What the task requires = Starting at the top of the entries, restate word for word each line up to and including the one with "in range(0, len(straightList)".

Dataset extract section start

-- pv_equiv track=rewrite | github.com/benbae300/Preflop-Heads-Up-Solver | findWinner.py | compareStraight
-- ===== SOURCE A (Python) =====
-- def isStraight(board):
--     i = 1
--     while i < 5:
--         if board[i] - board[i-1] != 1: return False
--         i += 1
--     return True
--
-- def compareStraight(cardCounter):
--     straightList = list()
--     finalCard = None
--     for val in cardCounter:
--         if cardCounter[val] > 0: straightList.append(val)
--     for idx in range(0, len(straightList) - 4):
--         if isStraight(straightList[idx:idx+5]): finalCard= straightList[idx]
--     return finalCard if finalCard else 5
-- ===== SOURCE B (Python) =====
-- def compareStraight(cardCounter):
--     # One pass over the items: track the previous kept value and the length of the
--     # current run of consecutive values; a run of >= 5 ends a straight whose low
--     # card is the current value minus 4.
--     run = 1
--     prev = None
--     finalCard = None
--     for val, cnt in cardCounter.items():
--         if cnt <= 0:
--             continue
--         if prev is not None:
--             run = run + 1 if val - prev == 1 else 1
--             if run >= 5:
--                 finalCard = val - 4
--         prev = val
--     return finalCard if finalCard else 5
-- ===== Notes on version B (the rewrite author's own statement) =====
-- stated objective: simpler
-- what changed: Drops the intermediate straightList, the isStraight helper and the window scan that slices and re-checks a 5-card window at every start index, in favour of a single pass over the items that keeps a run length of consecutive kept values and records val-4 whenever the run reaches 5.
import Mathlib
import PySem

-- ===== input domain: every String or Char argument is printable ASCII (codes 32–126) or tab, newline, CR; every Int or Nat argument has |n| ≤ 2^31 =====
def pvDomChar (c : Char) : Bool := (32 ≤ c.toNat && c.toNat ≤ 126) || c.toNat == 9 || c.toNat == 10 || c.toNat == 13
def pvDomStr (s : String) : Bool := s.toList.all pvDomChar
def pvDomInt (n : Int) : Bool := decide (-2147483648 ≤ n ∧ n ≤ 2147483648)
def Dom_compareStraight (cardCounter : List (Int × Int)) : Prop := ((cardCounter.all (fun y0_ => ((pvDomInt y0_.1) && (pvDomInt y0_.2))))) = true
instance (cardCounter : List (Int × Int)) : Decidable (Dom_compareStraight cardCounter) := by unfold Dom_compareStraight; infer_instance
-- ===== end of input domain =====

-- B replaces A's window scan (slice + isStraight check at every start index) by a single
-- pass that tracks the run length of consecutive kept values (objective: simpler).

-- ===== PORT A =====
-- while loop of isStraight; indices 1..4 and 0..3 are always in range for the
-- length-5 windows A passes in, so pyGetD is exact here (no IndexError is reachable).
def isStraightLoop (board : List Int) (i : Nat) : Bool :=
  if i < 5 then
    if PySem.List.pyGetD board ((i : Int)) 0 - PySem.List.pyGetD board ((i : Int) - 1) 0 ≠ 1 then
      false
    else
      isStraightLoop board (i + 1)
  else true
termination_by 5 - i

def isStraight (board : List Int) : Bool := isStraightLoop board 1

-- `cardCounter[val]` is a dict lookup on a key obtained from iterating the dict itself,
-- so the key is always present and getD's default is never used.
def compareStraight (cardCounter : List (Int × Int)) : Int :=
  let straightList : List Int := cardCounter.foldl
    (fun acc p => if 0 < PySem.Dict.getD (PySem.Dict.mk cardCounter) p.1 0 then acc ++ [p.1] else acc) []
  let finalCard : Option Int := (PySem.List.pyRange 0 (PySem.List.len straightList - 4) 1).foldl
    (fun fc idx =>
      if isStraight (PySem.List.slice straightList (some idx) (some (idx + 5))) then
        some (PySem.List.pyGetD straightList idx 0)
      else fc) none
  match finalCard with
  | some c => if c = 0 then 5 else c
  | none => 5

-- ===== PORT B =====
-- state (run, prev, finalCard), one fold over the items
def compareStraight_alt (cardCounter : List (Int × Int)) : Int :=
  let st : Int × Option Int × Option Int := cardCounter.foldl
    (fun (st : Int × Option Int × Option Int) (p : Int × Int) =>
      if p.2 ≤ 0 then st
      else
        match st.2.1 with
        | none => (st.1, some p.1, st.2.2)
        | some prev =>
          let run := if p.1 - prev = 1 then st.1 + 1 else 1
          (run, some p.1, if 5 ≤ run then some (p.1 - 4) else st.2.2))
    (1, none, none)
  match st.2.2 with
  | some c => if c = 0 then 5 else c
  | none => 5

-- ===== PRECONDITION & SPEC =====
-- Pre_ excludes association lists with duplicate keys: such a list does not represent a
-- Python dict (dict() would collapse the duplicates), so A's behaviour on it is undefined
-- under the dict-as-association-list convention.
def Pre_compareStraight (cardCounter : List (Int × Int)) : Prop :=
  (cardCounter.map Prod.fst).Nodup

instance (cardCounter : List (Int × Int)) : Decidable (Pre_compareStraight cardCounter) := by
  unfold Pre_compareStraight; infer_instance

def pvWitness_compareStraight : (List (Int × Int)) := [(2, 1), (3, 1), (4, 1), (5, 1), (6, 1)]

def Spec_compareStraight (cardCounter : List (Int × Int)) (out : Int) : Prop := out = compareStraight_alt cardCounter
instance (cardCounter : List (Int × Int)) (out : Int) : Decidable (Spec_compareStraight cardCounter out) := by unfold Spec_compareStraight; infer_instance

-- ===== CLAIM (what is proved, stated in full; the proofs are below) =====
def Claim_equal_compareStraight : Prop := ∀ (cardCounter : List (Int × Int)), Dom_compareStraight cardCounter → Pre_compareStraight cardCounter → Spec_compareStraight cardCounter (compareStraight cardCounter)

-- ===== LEMMAS AND PROOFS =====

-- the values kept by the first loop, in order
def pvKept (c : List (Int × Int)) : List Int :=
  (c.filter (fun p => decide (0 < p.2))).map Prod.fst

-- A's second loop as a function of the straight list
def pvFcA (L : List Int) : Option Int :=
  (PySem.List.pyRange 0 (PySem.List.len L - 4) 1).foldl
    (fun fc idx =>
      if isStraight (PySem.List.slice L (some idx) (some (idx + 5))) then
        some (PySem.List.pyGetD L idx 0)
      else fc) none

-- B's per-kept-value step
def pvStep (st : Int × Option Int × Option Int) (v : Int) : Int × Option Int × Option Int :=
  match st.2.1 with
  | none => (st.1, some v, st.2.2)
  | some prev =>
    let run := if v - prev = 1 then st.1 + 1 else 1
    (run, some v, if 5 ≤ run then some (v - 4) else st.2.2)

-- run length of the consecutive prefix of the REVERSED list
def pvRunR : List Int → Int
  | x :: y :: t => if x - y = 1 then pvRunR (y :: t) + 1 else 1
  | _ => 1

lemma pvRunR_ge_one : ∀ l : List Int, 1 ≤ pvRunR l := by
  intro l
  induction l with
  | nil => simp [pvRunR]
  | cons x t ih =>
    cases t with
    | nil => simp [pvRunR]
    | cons y t' =>
      simp only [pvRunR]
      split_ifs with h
      · have := ih
        omega
      · omega

lemma pvRunR_le_length : ∀ (x : Int) (t : List Int), pvRunR (x :: t) ≤ (x :: t).length := by
  intro x t
  induction t generalizing x with
  | nil => simp [pvRunR]
  | cons y t' ih =>
    simp only [pvRunR]
    split_ifs with h
    · have := ih y
      simp only [List.length_cons] at *
      omega
    · simp only [List.length_cons]
      omega

lemma pvFcA_short (L : List Int) (h : L.length ≤ 4) : pvFcA L = none := by
  unfold pvFcA
  rw [PySem.List.pyRange_one_eq_nil (by simp [PySem.List.len_eq]; omega)]
  rfl

lemma pvIsStraight_five (a b c d e : Int) :
    (isStraight [a, b, c, d, e] = true) ↔ (b - a = 1 ∧ c - b = 1 ∧ d - c = 1 ∧ e - d = 1) := by
  simp [isStraight, isStraightLoop, PySem.List.pyGetD]

lemma pvRunR_ge_five_iff (a b c d x : Int) (t : List Int) :
    (5 ≤ pvRunR (x :: d :: c :: b :: a :: t)) ↔
      (b - a = 1 ∧ c - b = 1 ∧ d - c = 1 ∧ x - d = 1) := by
  have h1 := pvRunR_ge_one (a :: t)
  simp only [pvRunR]
  split_ifs with g1 g2 g3 g4 <;> constructor <;> intro h <;> omega

lemma pv_exists_last4 (L : List Int) (h : 4 ≤ L.length) :
    ∃ M a b c d, L = M ++ [a, b, c, d] := by
  have hlen : (L.drop (L.length - 4)).length = 4 := by
    simp [List.length_drop]; omega
  obtain ⟨a, b, c, d, h2⟩ : ∃ a b c d, L.drop (L.length - 4) = [a, b, c, d] := by
    rcases hdrop : L.drop (L.length - 4) with _ | ⟨a, _ | ⟨b, _ | ⟨c, _ | ⟨d, _ | ⟨e, t⟩⟩⟩⟩⟩ <;>
      rw [hdrop] at hlen <;> simp at hlen
    exact ⟨a, b, c, d, rfl⟩
  refine ⟨L.take (L.length - 4), a, b, c, d, ?_⟩
  rw [← h2, List.take_append_drop]

lemma pv_window_prefix (L : List Int) (x : Int) (k : Nat) (h : k + 5 ≤ L.length) :
    (((L ++ [x]).drop k).take 5) = ((L.drop k).take 5) := by
  rw [List.drop_append_of_le_length (by omega)]
  rw [List.take_append_of_le_length (by simp [List.length_drop]; omega)]

lemma pvFcA_append (L : List Int) (x : Int) :
    pvFcA (L ++ [x]) =
      if 5 ≤ pvRunR (x :: L.reverse) then some (x - 4) else pvFcA L := by
  by_cases hlen : L.length ≤ 3
  · rw [pvFcA_short (L ++ [x]) (by simp; omega), pvFcA_short L (by omega)]
    have hle : pvRunR (x :: L.reverse) ≤ (x :: L.reverse).length := pvRunR_le_length _ _
    rw [if_neg (by simp at hle; omega)]
  · -- L has at least 4 elements
    have h4 : 4 ≤ L.length := by omega
    obtain ⟨M, a, b, c, d, rfl⟩ := pv_exists_last4 L h4
    have hM : (M ++ [a, b, c, d]).length = M.length + 4 := by simp
    unfold pvFcA
    have hlen2 : PySem.List.len ((M ++ [a, b, c, d]) ++ [x]) - 4 =
        (PySem.List.len (M ++ [a, b, c, d]) - 4) + 1 := by
      simp [PySem.List.len_eq]; omega
    rw [hlen2, PySem.List.pyRange_one_succ_right (by simp [PySem.List.len_eq])]
    rw [List.foldl_append]
    -- the prefix windows do not see x
    have hpre : (PySem.List.pyRange 0 (PySem.List.len (M ++ [a, b, c, d]) - 4) 1).foldl
        (fun fc idx =>
          if isStraight (PySem.List.slice ((M ++ [a, b, c, d]) ++ [x]) (some idx) (some (idx + 5))) then
            some (PySem.List.pyGetD ((M ++ [a, b, c, d]) ++ [x]) idx 0)
          else fc) none =
        (PySem.List.pyRange 0 (PySem.List.len (M ++ [a, b, c, d]) - 4) 1).foldl
        (fun fc idx =>
          if isStraight (PySem.List.slice (M ++ [a, b, c, d]) (some idx) (some (idx + 5))) then
            some (PySem.List.pyGetD (M ++ [a, b, c, d]) idx 0)
          else fc) none := by
      apply PySem.List.foldl_congr_mem
      intro acc idx hidx
      rw [PySem.List.mem_pyRange_one] at hidx
      obtain ⟨h0, hlt⟩ := hidx
      simp only [PySem.List.len_eq] at hlt
      have hk : idx = ((idx.toNat : Nat) : Int) := by omega
      have hkb : idx.toNat + 5 ≤ (M ++ [a, b, c, d]).length := by
        simp only [List.length_append] at *
        simp at hlt ⊢
        omega
      rw [hk]
      rw [show ((idx.toNat : Nat) : Int) + 5 = ((idx.toNat : Nat) : Int) + ((5 : Nat) : Int) by norm_num]
      rw [PySem.List.slice_natCast_add, PySem.List.slice_natCast_add]
      rw [pv_window_prefix _ _ _ hkb]
      rw [PySem.List.pyGetD_natCast, PySem.List.pyGetD_natCast]
      rw [List.getD, List.getD, List.getElem?_append_left (by omega)]
    rw [hpre]
    -- the one new window is the last five elements
    have hrev : ((M ++ [a, b, c, d]).reverse) = d :: c :: b :: a :: M.reverse := by simp
    rw [hrev]
    simp only [List.foldl_cons, List.foldl_nil]
    have hbnd : PySem.List.len (M ++ [a, b, c, d]) - 4 = ((M.length : Nat) : Int) := by
      simp [PySem.List.len_eq]
    rw [hbnd]
    have hslice : PySem.List.slice ((M ++ [a, b, c, d]) ++ [x])
        (some ((M.length : Nat) : Int)) (some (((M.length : Nat) : Int) + 5)) = [a, b, c, d, x] := by
      rw [show ((M.length : Nat) : Int) + 5 = ((M.length : Nat) : Int) + ((5 : Nat) : Int) by norm_num]
      rw [PySem.List.slice_natCast_add]
      rw [show (M ++ [a, b, c, d]) ++ [x] = M ++ [a, b, c, d, x] by simp]
      rw [List.drop_append_of_le_length (by omega), List.drop_length]
      simp
    rw [hslice]
    have hget : PySem.List.pyGetD ((M ++ [a, b, c, d]) ++ [x]) ((M.length : Nat) : Int) 0 = a := by
      rw [PySem.List.pyGetD_natCast]
      rw [show (M ++ [a, b, c, d]) ++ [x] = M ++ [a, b, c, d, x] by simp]
      rw [List.getD, List.getElem?_append_right (by omega)]
      simp
    rw [hget]
    by_cases hs : b - a = 1 ∧ c - b = 1 ∧ d - c = 1 ∧ x - d = 1
    · rw [if_pos ((pvIsStraight_five a b c d x).2 hs)]
      rw [if_pos ((pvRunR_ge_five_iff a b c d x M.reverse).2 (by tauto))]
      have : a = x - 4 := by omega
      rw [this]
    · rw [if_neg (by
        intro hcon
        exact hs ((pvIsStraight_five a b c d x).1 hcon))]
      rw [if_neg (by
        intro hcon
        exact hs (by have := (pvRunR_ge_five_iff a b c d x M.reverse).1 hcon; tauto))]

-- loop invariant of B's pass, stated over the reversed kept list
lemma pvInvariant : ∀ R : List Int,
    R.reverse.foldl pvStep (1, none, none) = (pvRunR R, R.head?, pvFcA R.reverse) := by
  intro R
  induction R with
  | nil =>
    simp only [List.reverse_nil]
    rw [pvFcA_short [] (by simp)]
    rfl
  | cons x R' ih =>
    rw [List.reverse_cons, List.foldl_append, ih, List.foldl_cons, List.foldl_nil]
    rw [pvFcA_append R'.reverse x, List.reverse_reverse]
    cases R' with
    | nil =>
      rw [pvFcA_short [].reverse (by simp)]
      simp [pvStep, pvRunR]
    | cons y R'' =>
      have hrr : pvRunR (x :: y :: R'') = if x - y = 1 then pvRunR (y :: R'') + 1 else 1 := rfl
      rw [hrr]
      simp only [pvStep, List.head?]

-- B's fold over the items (the lambda is port B's) equals the pvStep fold over the kept values
lemma pvFoldB : ∀ (l : List (Int × Int)) (st : Int × Option Int × Option Int),
    l.foldl
      (fun (st : Int × Option Int × Option Int) (p : Int × Int) =>
        if p.2 ≤ 0 then st
        else
          match st.2.1 with
          | none => (st.1, some p.1, st.2.2)
          | some prev =>
            let run := if p.1 - prev = 1 then st.1 + 1 else 1
            (run, some p.1, if 5 ≤ run then some (p.1 - 4) else st.2.2)) st =
      (pvKept l).foldl pvStep st := by
  intro l
  induction l with
  | nil => intro st; rfl
  | cons p l' ih =>
    intro st
    rw [List.foldl_cons]
    by_cases h : p.2 ≤ 0
    · rw [if_pos h, ih]
      simp [pvKept, show ¬ (0 < p.2) by omega]
    · rw [if_neg h, ih]
      have hK : pvKept (p :: l') = p.1 :: pvKept l' := by
        simp [pvKept, show (0 < p.2) by omega]
      rw [hK, List.foldl_cons]
      rfl

-- A's first loop builds exactly the kept values (needs distinct keys)
lemma pvFoldA (c : List (Int × Int)) (hnd : Pre_compareStraight c) :
    c.foldl (fun acc p =>
      if 0 < PySem.Dict.getD (PySem.Dict.mk c) p.1 0 then acc ++ [p.1] else acc) [] = pvKept c := by
  rw [PySem.List.foldl_congr_mem c _
    (fun acc p => if (fun q : Int × Int => decide (0 < q.2)) p = true then acc ++ [Prod.fst p] else acc) []
    (by
      intro acc p hp
      have hitems : (p.1, p.2) ∈ (PySem.Dict.mk c).items := by simpa using hp
      have hkeys : (PySem.Dict.mk c).keys.Nodup := by
        simpa [PySem.Dict.keys, Pre_compareStraight] using hnd
      rw [PySem.Dict.getD_of_mem_items _ hitems hkeys 0]
      simp)]
  rw [PySem.List.foldl_append_if]
  simp [pvKept]

theorem pv_main : ∀ (c : List (Int × Int)), Pre_compareStraight c →
    compareStraight c = compareStraight_alt c := by
  intro c hpre
  have key : pvFcA (pvKept c) = ((pvKept c).foldl pvStep (1, none, none)).2.2 := by
    have hinv := pvInvariant (pvKept c).reverse
    rw [List.reverse_reverse] at hinv
    rw [hinv]
  simp only [compareStraight, compareStraight_alt]
  rw [pvFoldA c hpre, pvFoldB c]
  rw [← key]
  rfl

-- ===== VERDICT (by name: the statement is the Claim_ definition above) =====
theorem compareStraight_spec : Claim_equal_compareStraight := by
  intro c _ hpre
  unfold Spec_compareStraight
  exact pv_main c hpre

Dataset extract section end

Solution =
-- pv_equiv track=rewrite | github.com/benbae300/Preflop-Heads-Up-Solver | findWinner.py | compareStraight
-- ===== SOURCE A (Python) =====
-- def isStraight(board):
--     i = 1
--     while i < 5:
--         if board[i] - board[i-1] != 1: return False
--         i += 1
--     return True
--
-- def compareStraight(cardCounter):
--     straightList = list()
--     finalCard = None
--     for val in cardCounter:
--         if cardCounter[val] > 0: straightList.append(val)
--     for idx in range(0, len(straightList) - 4):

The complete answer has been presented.